What is being asked –
Throughout the material below, how many lines include the string "pvDomStr"? Reply with only the number.

Dataset excerpts –
-- pv_equiv track=rewrite | github.com/MicrobialDarkMatter/Fishnchips_basecaller | src/utils/assembler.py | trim_column
-- ===== SOURCE A (Python) =====
-- def trim_column(str_col):
--     m = -1
--     n = -1
--     for i,char in enumerate(str_col):
--         if char in 'actg_':
--             m = i
--             break
--     for i,char in reversed(list(enumerate(str_col))):
--         if char in 'actg_':
--             n = i
--             break
--     return str_col[m:n+1]
-- ===== SOURCE B (Python) =====
-- def trim_column(str_col):
--     first = -1
--     last = -1
--     for i, ch in enumerate(str_col):
--         if ch in 'actg_':
--             if first < 0:
--                 first = i
--             last = i
--     if first < 0:
--         return ''
--     return str_col[first:last+1]
-- ===== Notes on version B (the rewrite author's own statement) =====
-- stated objective: simpler
-- what changed: Replaces A's two scans (a forward break loop plus a second loop over reversed(list(enumerate(...)))) with one forward pass that maintains both the first and the last matching index, returning the empty string directly when no character matches.
import Mathlib
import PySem

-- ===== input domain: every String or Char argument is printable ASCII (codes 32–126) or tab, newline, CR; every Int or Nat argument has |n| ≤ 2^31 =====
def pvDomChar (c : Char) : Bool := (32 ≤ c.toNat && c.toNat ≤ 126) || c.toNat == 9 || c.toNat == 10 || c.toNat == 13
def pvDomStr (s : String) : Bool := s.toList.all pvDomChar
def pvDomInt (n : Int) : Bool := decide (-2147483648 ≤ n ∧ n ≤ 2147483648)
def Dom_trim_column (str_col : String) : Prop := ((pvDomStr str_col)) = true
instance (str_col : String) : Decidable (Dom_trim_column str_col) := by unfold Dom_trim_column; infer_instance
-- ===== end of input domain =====

-- B replaces A's two scans (forward break loop + loop over reversed(list(enumerate))) with one
-- forward pass maintaining both endpoints; objective: simpler.


-- ===== PORT A =====
-- `char in 'actg_'`
def pvIsBase (c : Char) : Bool := c = 'a' || c = 'c' || c = 't' || c = 'g' || c = '_'

-- A's `for i,char in …: if char in 'actg_': <var> = i; break` with the -1 initial value kept on no match
def pvFirstMatch : List (Int × Char) → Int
  | [] => -1
  | (i, c) :: rest => if pvIsBase c then i else pvFirstMatch rest

def trim_column (str_col : String) : String :=
  let m := pvFirstMatch (PySem.List.enumerate str_col.toList)
  let n := pvFirstMatch (PySem.List.enumerate str_col.toList).reverse
  String.ofList (PySem.List.slice str_col.toList (some m) (some (n + 1)))

-- ===== PORT B =====
-- one step of B's single pass: set first on the first match, last on every match
def pvStep (acc : Int × Int) (p : Int × Char) : Int × Int :=
  if pvIsBase p.2 then (if acc.1 < 0 then p.1 else acc.1, p.1) else acc

def trim_column_alt (str_col : String) : String :=
  let fl := (PySem.List.enumerate str_col.toList).foldl pvStep (-1, -1)
  if fl.1 < 0 then ""
  else String.ofList (PySem.List.slice str_col.toList (some fl.1) (some (fl.2 + 1)))

-- ===== PRECONDITION & SPEC =====
def Spec_trim_column (str_col : String) (out : String) : Prop := out = trim_column_alt str_col
instance (str_col : String) (out : String) : Decidable (Spec_trim_column str_col out) := by unfold Spec_trim_column; infer_instance

-- ===== CLAIM (what is proved, stated in full; the proofs are below) =====
def Claim_equal_trim_column : Prop := ∀ (str_col : String), Dom_trim_column str_col → Spec_trim_column str_col (trim_column str_col)

-- ===== LEMMAS AND PROOFS =====

theorem pv_fold_keep (ps : List (Int × Char)) (f0 l0 : Int) (h : 0 ≤ f0) :
    (ps.foldl pvStep (f0, l0)).1 = f0 := by
  induction ps generalizing l0 with
  | nil => rfl
  | cons p rest ih =>
    simp only [List.foldl_cons, pvStep]
    split
    · simpa [show ¬ f0 < 0 by omega] using ih p.1
    · exact ih l0

theorem pv_fold_fst (ps : List (Int × Char)) (hpos : ∀ p ∈ ps, 0 ≤ p.1) (l0 : Int) :
    (ps.foldl pvStep (-1, l0)).1 = pvFirstMatch ps := by
  induction ps generalizing l0 with
  | nil => rfl
  | cons p rest ih =>
    obtain ⟨i, c⟩ := p
    simp only [List.foldl_cons, pvStep, pvFirstMatch]
    split
    · simpa using pv_fold_keep rest i i (hpos (i, c) (by simp))
    · exact ih (fun q hq => hpos q (by simp [hq])) l0

theorem pv_fold_snd (ps : List (Int × Char)) (hpos : ∀ p ∈ ps, 0 ≤ p.1) (f0 l0 : Int) :
    (ps.foldl pvStep (f0, l0)).2 =
      if pvFirstMatch ps.reverse < 0 then l0 else pvFirstMatch ps.reverse := by
  induction ps using List.reverseRecOn with
  | nil => simp [pvFirstMatch]
  | append_singleton rest p ih =>
    obtain ⟨i, c⟩ := p
    have hi : (0 : Int) ≤ i := hpos (i, c) (by simp)
    rw [List.foldl_append]
    simp only [List.foldl_cons, List.foldl_nil, List.reverse_append, List.reverse_cons,
      List.reverse_nil, List.nil_append, List.cons_append, pvStep, pvFirstMatch]
    split
    · simp [show ¬ i < 0 by omega]
    · exact ih (fun q hq => hpos q (by simp [hq]))

theorem pv_first_neg (ps : List (Int × Char)) (hpos : ∀ p ∈ ps, 0 ≤ p.1)
    (h : pvFirstMatch ps < 0) : ∀ p ∈ ps, pvIsBase p.2 = false := by
  induction ps with
  | nil => simp
  | cons p rest ih =>
    obtain ⟨i, c⟩ := p
    intro q hq
    by_cases hb : pvIsBase c
    · exfalso
      have hi : (0 : Int) ≤ i := hpos (i, c) (by simp)
      simp [pvFirstMatch, hb] at h
      omega
    · rcases List.mem_cons.mp hq with h1 | h1
      · simpa [h1] using hb
      · exact ih (fun r hr => hpos r (by simp [hr])) (by simpa [pvFirstMatch, hb] using h) q h1

theorem pv_first_of_all_false (ps : List (Int × Char))
    (h : ∀ p ∈ ps, pvIsBase p.2 = false) : pvFirstMatch ps = -1 := by
  induction ps with
  | nil => rfl
  | cons p rest ih =>
    simp [pvFirstMatch, h p (by simp), ih (fun q hq => h q (by simp [hq]))]

theorem pv_enum_pos (xs : List Char) :
    ∀ p ∈ PySem.List.enumerate xs, 0 ≤ p.1 := by
  intro p hp
  rcases (PySem.List.mem_enumerate_iff xs 0 p).mp hp with ⟨k, hk, rfl⟩
  simp

theorem pv_slice_neg_one_zero (xs : List Char) :
    PySem.List.slice xs (some (-1)) (some 0) = [] := by
  apply List.eq_nil_of_length_eq_zero
  rw [PySem.List.length_slice]
  have h0 : PySem.List.clampIdx xs.length (0 : Int) = 0 := by
    simp
  rw [h0]
  omega

-- ===== VERDICT (by name: the statement is the Claim_ definition above) =====
theorem trim_column_spec : Claim_equal_trim_column := by
  intro s _
  unfold Spec_trim_column trim_column trim_column_alt
  set xs := s.toList with hxs
  set ps := PySem.List.enumerate xs with hps
  have hpos := pv_enum_pos xs
  have hfst := pv_fold_fst ps hpos (-1)
  have hsnd := pv_fold_snd ps hpos (-1) (-1)
  by_cases hneg : (ps.foldl pvStep (-1, -1)).1 < 0
  · -- no match: A computes xs[-1:0] = [], B returns ""
    have hm : pvFirstMatch ps < 0 := by rw [← hfst]; exact hneg
    have hall := pv_first_neg ps hpos hm
    have hm1 : pvFirstMatch ps = -1 :=
      pv_first_of_all_false ps hall
    have hn1 : pvFirstMatch ps.reverse = -1 :=
      pv_first_of_all_false ps.reverse (fun p hp => hall p (List.mem_reverse.mp hp))
    simp only [hneg, if_true, hm1, hn1]
    rw [show (-1 : Int) + 1 = 0 by ring, pv_slice_neg_one_zero]
  · -- a match exists: both return xs[first:last+1]
    have hm : pvFirstMatch ps = (ps.foldl pvStep (-1, -1)).1 := hfst.symm
    have hnpos : ¬ pvFirstMatch ps.reverse < 0 := by
      intro hlt
      have hall := pv_first_neg ps.reverse
        (fun p hp => hpos p (List.mem_reverse.mp hp)) hlt
      have : pvFirstMatch ps = -1 :=
        pv_first_of_all_false ps (fun p hp => hall p (by simpa using hp))
      omega
    have hn : pvFirstMatch ps.reverse = (ps.foldl pvStep (-1, -1)).2 := by
      rw [hsnd, if_neg hnpos]
    simp only [hneg, if_false, hm, hn]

Result –
2